### WHAT THE TASK ASKS
Which lines in the data contain the word "unfold"? Please copy each of them.

### PROVIDED MATERIAL
◆ ◆ ◆ ◆
-- pv_equiv track=rewrite | github.com/RichardBrookfield/AOC | 2022/Day19.py | load_blueprints
-- ===== SOURCE A (Python) =====
-- from typing import Any, Dict, List, Optional
--
-- def resource_list() -> List[str]:
--     return ["ore", "clay", "obsidian", "geode"]
--
-- def load_blueprints(lines: List[str]) -> List[List[List[List[int]]]]:
--     blueprints: List[List[List[List[int]]]] = []
--
--     for line in lines:
--         line = line.rstrip("\n")
--
--         colons = line.split(":")
--
--         sentences = [r.strip(" ") for r in colons[1].split(".") if r]
--         recipes: List[List[List[int]]] = []
--
--         for s in sentences:
--             parts = s.split(" ")
--             costs = parts[4:]
--
--             ingredients: List[List[int]] = []
--             while costs:
--                 ingredients.append([resource_list().index(costs[1]), int(costs[0])])
--                 if len(costs) > 3:
--                     costs = costs[3:]
--                 else:
--                     costs = None
--
--             recipes.append(ingredients)
--
--         blueprints.append(recipes)
--
--     return blueprints
-- ===== SOURCE B (Python) =====
-- from typing import List
--
-- def _ingredients(sentence: str) -> List[List[int]]:
--     names = ["ore", "clay", "obsidian", "geode"]
--     toks = sentence.strip(" ").split(" ")[4:]
--     return [[names.index(n), int(a)] for a, n in zip(toks[0::3], toks[1::3])]
--
-- def load_blueprints(lines: List[str]) -> List[List[List[List[int]]]]:
--     return [[_ingredients(r)
--              for r in line.rstrip("\n").split(":")[1].split(".") if r]
--             for line in lines]
-- ===== Notes on version B (the rewrite author's own statement) =====
-- stated objective: idiomatic
-- what changed: The destructive `while costs: ... costs = costs[3:]` chunking loop (and the fold-style accumulation around it) is replaced by nested list comprehensions that zip the two stride-3 slices toks[0::3] and toks[1::3] into (amount, name) pairs.
import Mathlib
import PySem

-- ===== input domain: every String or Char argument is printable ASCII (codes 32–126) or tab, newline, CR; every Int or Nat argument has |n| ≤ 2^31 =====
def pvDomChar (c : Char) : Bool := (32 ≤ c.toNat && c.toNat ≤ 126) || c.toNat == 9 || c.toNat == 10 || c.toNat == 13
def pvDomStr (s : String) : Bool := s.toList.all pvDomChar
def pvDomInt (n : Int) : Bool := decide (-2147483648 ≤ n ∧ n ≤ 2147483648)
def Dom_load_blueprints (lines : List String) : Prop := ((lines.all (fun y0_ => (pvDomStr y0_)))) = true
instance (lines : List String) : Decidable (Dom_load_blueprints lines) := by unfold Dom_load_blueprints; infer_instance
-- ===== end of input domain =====

-- B replaces A's destructive `while costs: ... costs = costs[3:]` chunking with a zip of the
-- two stride-3 slices `toks[0::3]`/`toks[1::3]` inside nested comprehensions (objective: idiomatic).


-- ===== PORT A =====
-- shared primitive helpers (both Pythons call the same built-ins)
-- s.split(sep) for a non-empty literal sep (split? is none only for sep = "")
def pvSplit (s sep : String) : List String := (PySem.Str.split? s sep).getD []
-- hand port of s.rstrip("\n") (PySem has no rstrip-with-chars form): drop the trailing '\n'
-- characters; exact, since Python removes exactly the maximal trailing run of chars of "\n"
def pvRstripNL (s : String) : String := String.ofList ((s.toList.reverse.dropWhile (· == '\n')).reverse)
-- port of resource_list()
def pvResourceList : List String := ["ore", "clay", "obsidian", "geode"]

-- A's inner `while costs:` loop: build one ingredient from costs[0..1], then costs = costs[3:]
-- (or stop when len(costs) <= 3); Python raising points (costs[1], int(), .index()) are the
-- .getD defaults, excluded by Pre_.
def pvChunkA (costs : List String) : List (List Int) :=
  if _h : costs = [] then []
  else
    let ing : List Int :=
      [(((PySem.List.index? pvResourceList ((PySem.List.pyGet? costs 1).getD "")).getD 0 : Nat) : Int),
       (PySem.Int.ofStr? ((PySem.List.pyGet? costs 0).getD "")).getD 0]
    if _h3 : 3 < costs.length then ing :: pvChunkA (PySem.List.slice costs (some 3) none)
    else [ing]
termination_by costs.length
decreasing_by
  rw [PySem.List.slice_from costs (by norm_num)]
  simp only [List.length_drop]
  omega

def load_blueprints (lines : List String) : List (List (List (List Int))) :=
  lines.foldl (fun blueprints line0 =>
    let line := pvRstripNL line0
    let colons := pvSplit line ":"
    let sentences := ((pvSplit ((PySem.List.pyGet? colons 1).getD "") ".").filter
        (fun r => r ≠ "")).map (fun r => PySem.Str.stripChars r " ")
    let recipes := sentences.foldl (fun recipes s =>
      let parts := pvSplit s " "
      let costs := PySem.List.slice parts (some 4) none
      recipes ++ [pvChunkA costs]) []
    blueprints ++ [recipes]) []

-- ===== PORT B =====
-- Source B's _ingredients: zip the stride-3 slices toks[0::3] and toks[1::3]
def pvIngredientsB (sentence : String) : List (List Int) :=
  let toks := PySem.List.slice (pvSplit (PySem.Str.stripChars sentence " ") " ") (some 4) none
  let amounts := (PySem.List.slice? toks (some 0) none 3).getD []
  let names := (PySem.List.slice? toks (some 1) none 3).getD []
  (amounts.zip names).map (fun an =>
    [(((PySem.List.index? pvResourceList an.2).getD 0 : Nat) : Int),
     (PySem.Int.ofStr? an.1).getD 0])

def load_blueprints_alt (lines : List String) : List (List (List (List Int))) :=
  lines.map (fun line =>
    ((pvSplit ((PySem.List.pyGet? (pvSplit (pvRstripNL line) ":") 1).getD "") ".").filter
        (fun r => r ≠ "")).map pvIngredientsB)

-- ===== PRECONDITION & SPEC =====
-- the token list parts[4:] of a sentence r
def pvCosts (r : String) : List String := (pvSplit (PySem.Str.stripChars r " ") " ").drop 4

-- Exactly the inputs where the Python A returns normally: every line has a ':' (else
-- colons[1] is an IndexError), every sentence's cost-token count is ≢ 1 (mod 3) (else
-- costs[1] is an IndexError at the last chunk), and every chunk has a valid int literal
-- and a known resource name (else ValueError).
def Pre_load_blueprints (lines : List String) : Prop :=
  ∀ line ∈ lines,
    2 ≤ (pvSplit (pvRstripNL line) ":").length ∧
    ∀ r ∈ pvSplit ((PySem.List.pyGet? (pvSplit (pvRstripNL line) ":") 1).getD "") ".",
      r ≠ "" →
        (pvCosts r).length % 3 ≠ 1 ∧
        ∀ k < (pvCosts r).length, 3 * k < (pvCosts r).length →
          (PySem.Int.ofStr? ((pvCosts r).getD (3 * k) "")).isSome = true ∧
          (pvCosts r).getD (3 * k + 1) "" ∈ pvResourceList

instance (lines : List String) : Decidable (Pre_load_blueprints lines) := by
  unfold Pre_load_blueprints; infer_instance

def pvWitness_load_blueprints : List String :=
  ["Blueprint 1: Each ore robot costs 4 ore. Each geode robot costs 2 ore and 7 obsidian."]


def Spec_load_blueprints (lines : List String) (out : List (List (List (List Int)))) : Prop := out = load_blueprints_alt lines
instance (lines : List String) (out : List (List (List (List Int)))) : Decidable (Spec_load_blueprints lines out) := by unfold Spec_load_blueprints; infer_instance

-- ===== CLAIM (what is proved, stated in full; the proofs are below) =====
def Claim_equal_load_blueprints : Prop := ∀ (lines : List String), Dom_load_blueprints lines → Pre_load_blueprints lines → Spec_load_blueprints lines (load_blueprints lines)

-- ===== LEMMAS AND PROOFS =====

-- the [index, amount] ingredient read at chunk k of a token list
def pvIngAt (costs : List String) (k : Nat) : List Int :=
  [(((PySem.List.index? pvResourceList (costs.getD (3 * k + 1) "")).getD 0 : Nat) : Int),
   (PySem.Int.ofStr? (costs.getD (3 * k) "")).getD 0]

lemma getD_eq_pyGetD (xs : List String) (n : Nat) :
    (PySem.List.pyGet? xs (n : Int)).getD "" = xs.getD n "" := by
  simp only [PySem.List.pyGet?, PySem.List.pyIdx?]
  norm_num
  split_ifs with hlt
  · simp
  · rw [List.getElem?_eq_none (by omega)]
    rfl

lemma ingAt_zero (costs : List String) :
    pvIngAt costs 0 =
      [(((PySem.List.index? pvResourceList ((PySem.List.pyGet? costs 1).getD "")).getD 0 : Nat) : Int),
       (PySem.Int.ofStr? ((PySem.List.pyGet? costs 0).getD "")).getD 0] := by
  have h1 := getD_eq_pyGetD costs 1
  have h0 := getD_eq_pyGetD costs 0
  norm_num at h1 h0
  simp [pvIngAt, h1, h0]

lemma ingAt_succ (costs : List String) (k : Nat) :
    pvIngAt costs (k + 1) = pvIngAt (costs.drop 3) k := by
  have e1 : 3 * (k + 1) = 3 + 3 * k := by omega
  simp only [pvIngAt, List.getD, List.getElem?_drop, e1]
  ring_nf

lemma slice3_eq (parts : List String) :
    PySem.List.slice parts (some 3) none = parts.drop 3 := by
  rw [PySem.List.slice_from parts (by norm_num)]; simp

lemma slice4_eq (parts : List String) :
    PySem.List.slice parts (some 4) none = parts.drop 4 := by
  rw [PySem.List.slice_from parts (by norm_num)]; simp

lemma stride0_eq (xs : List String) :
    (PySem.List.slice? xs (some 0) none 3).getD [] =
      (List.range ((xs.length + 2) / 3)).map (fun k => xs.getD (3 * k) "") := by
  simp only [PySem.List.slice?, PySem.List.sliceIndices]
  norm_num
  have hc : (if 0 < xs.length then (((xs.length : Int) + 3 - 1) / 3).toNat else 0) = (xs.length + 2) / 3 := by
    split_ifs with h <;> omega
  rw [hc]
  apply List.filterMap_eq_map_iff_forall_eq_some.mpr
  intro k hk
  simp only [List.mem_range] at hk
  have hlt : 3 * k < xs.length := by omega
  have ht : ((3 : Int) * (k : Int)).toNat = 3 * k := by omega
  simp [ht, hlt]

lemma stride1_eq (xs : List String) :
    (PySem.List.slice? xs (some 1) none 3).getD [] =
      (List.range ((xs.length + 1) / 3)).map (fun k => xs.getD (3 * k + 1) "") := by
  simp only [PySem.List.slice?, PySem.List.sliceIndices]
  norm_num
  rcases Nat.eq_zero_or_pos xs.length with h0 | h0
  · simp [List.eq_nil_of_length_eq_zero h0]
  have hmin : min (1 : Int) (xs.length : Int) = 1 := by omega
  rw [hmin]
  have hc : (if 1 < xs.length then (((xs.length : Int) - 1 + 3 - 1) / 3).toNat else 0) = (xs.length + 1) / 3 := by
    split_ifs with h <;> omega
  rw [hc]
  apply List.filterMap_eq_map_iff_forall_eq_some.mpr
  intro k hk
  simp only [List.mem_range] at hk
  have hlt : 3 * k + 1 < xs.length := by omega
  have ht : ((1 : Int) + 3 * (k : Int)).toNat = 3 * k + 1 := by omega
  simp [ht, hlt]

lemma zip_range_eq {α β : Type} (f : Nat → α) (g : Nat → β) (c0 c1 : Nat) (h : c1 ≤ c0) :
    ((List.range c0).map f).zip ((List.range c1).map g) = (List.range c1).map (fun k => (f k, g k)) := by
  rw [List.zip_map]
  rw [show (List.range c0).zip (List.range c1) = (List.range c1).map (fun k => (k, k)) from ?_]
  · simp [Function.comp]
  · apply List.ext_getElem
    · simp [Nat.min_eq_right h]
    · intro i h1 h2; simp_all

lemma chunkA_eq (costs : List String) (h : costs.length % 3 ≠ 1) :
    pvChunkA costs = (List.range ((costs.length + 1) / 3)).map (pvIngAt costs) := by
  fun_induction pvChunkA costs
  case case1 => simp
  case case2 =>
    rename_i cs hne ing h3 ih
    rw [slice3_eq] at ih ⊢
    have hlen : (List.drop 3 cs).length = cs.length - 3 := by simp
    rw [ih (by rw [hlen]; omega)]
    have hcount : (cs.length + 1) / 3 = ((cs.length - 3) + 1) / 3 + 1 := by omega
    rw [hlen, hcount, List.range_succ_eq_map]
    simp only [List.map_cons, List.map_map]
    rw [ingAt_zero]
    congr 1
    apply List.map_congr_left
    intro k _
    simp only [Function.comp_apply]
    rw [← ingAt_succ]
  case case3 =>
    rename_i cs hne ing h3
    have hne0 : cs.length ≠ 0 := by simp [hne]
    have h1 : (cs.length + 1) / 3 = 1 := by omega
    rw [h1]
    simp only [List.range_one, List.map_cons, List.map_nil]
    rw [ingAt_zero]

lemma ingredientsB_eq (r : String) :
    pvIngredientsB r = (List.range (((pvCosts r).length + 1) / 3)).map (pvIngAt (pvCosts r)) := by
  simp only [pvIngredientsB, slice4_eq]
  rw [stride0_eq, stride1_eq, zip_range_eq _ _ _ _ (by omega)]
  rw [List.map_map]
  apply List.map_congr_left
  intro k _
  simp only [Function.comp_apply, pvIngAt, pvCosts]

-- ===== VERDICT (by name: the statement is the Claim_ definition above) =====
theorem load_blueprints_spec : Claim_equal_load_blueprints := by
  intro lines _dom hpre
  unfold Spec_load_blueprints
  simp only [load_blueprints, load_blueprints_alt]
  rw [PySem.List.foldl_append_singleton_eq_map]
  simp only [List.nil_append]
  apply List.map_congr_left
  intro line hline
  obtain ⟨_hc, hsent⟩ := hpre line hline
  rw [PySem.List.foldl_append_singleton_eq_map]
  simp only [List.nil_append, List.map_map]
  apply List.map_congr_left
  intro r hr
  have hrmem := List.mem_of_mem_filter hr
  have hrne : r ≠ "" := by have h2 := (List.mem_filter.mp hr).2; simpa using h2
  obtain ⟨hmod, _hvals⟩ := hsent r hrmem hrne
  simp only [Function.comp_apply]
  rw [slice4_eq, ingredientsB_eq]
  exact chunkA_eq _ (by simpa [pvCosts] using hmod)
◆ ◆ ◆ ◆
### ANSWER TO THIS EXERCISE
instance (lines : List String) : Decidable (Dom_load_blueprints lines) := by unfold Dom_load_blueprints; infer_instance
  unfold Pre_load_blueprints; infer_instance
instance (lines : List String) (out : List (List (List (List Int)))) : Decidable (Spec_load_blueprints lines out) := by unfold Spec_load_blueprints; infer_instance
  unfold Spec_load_blueprints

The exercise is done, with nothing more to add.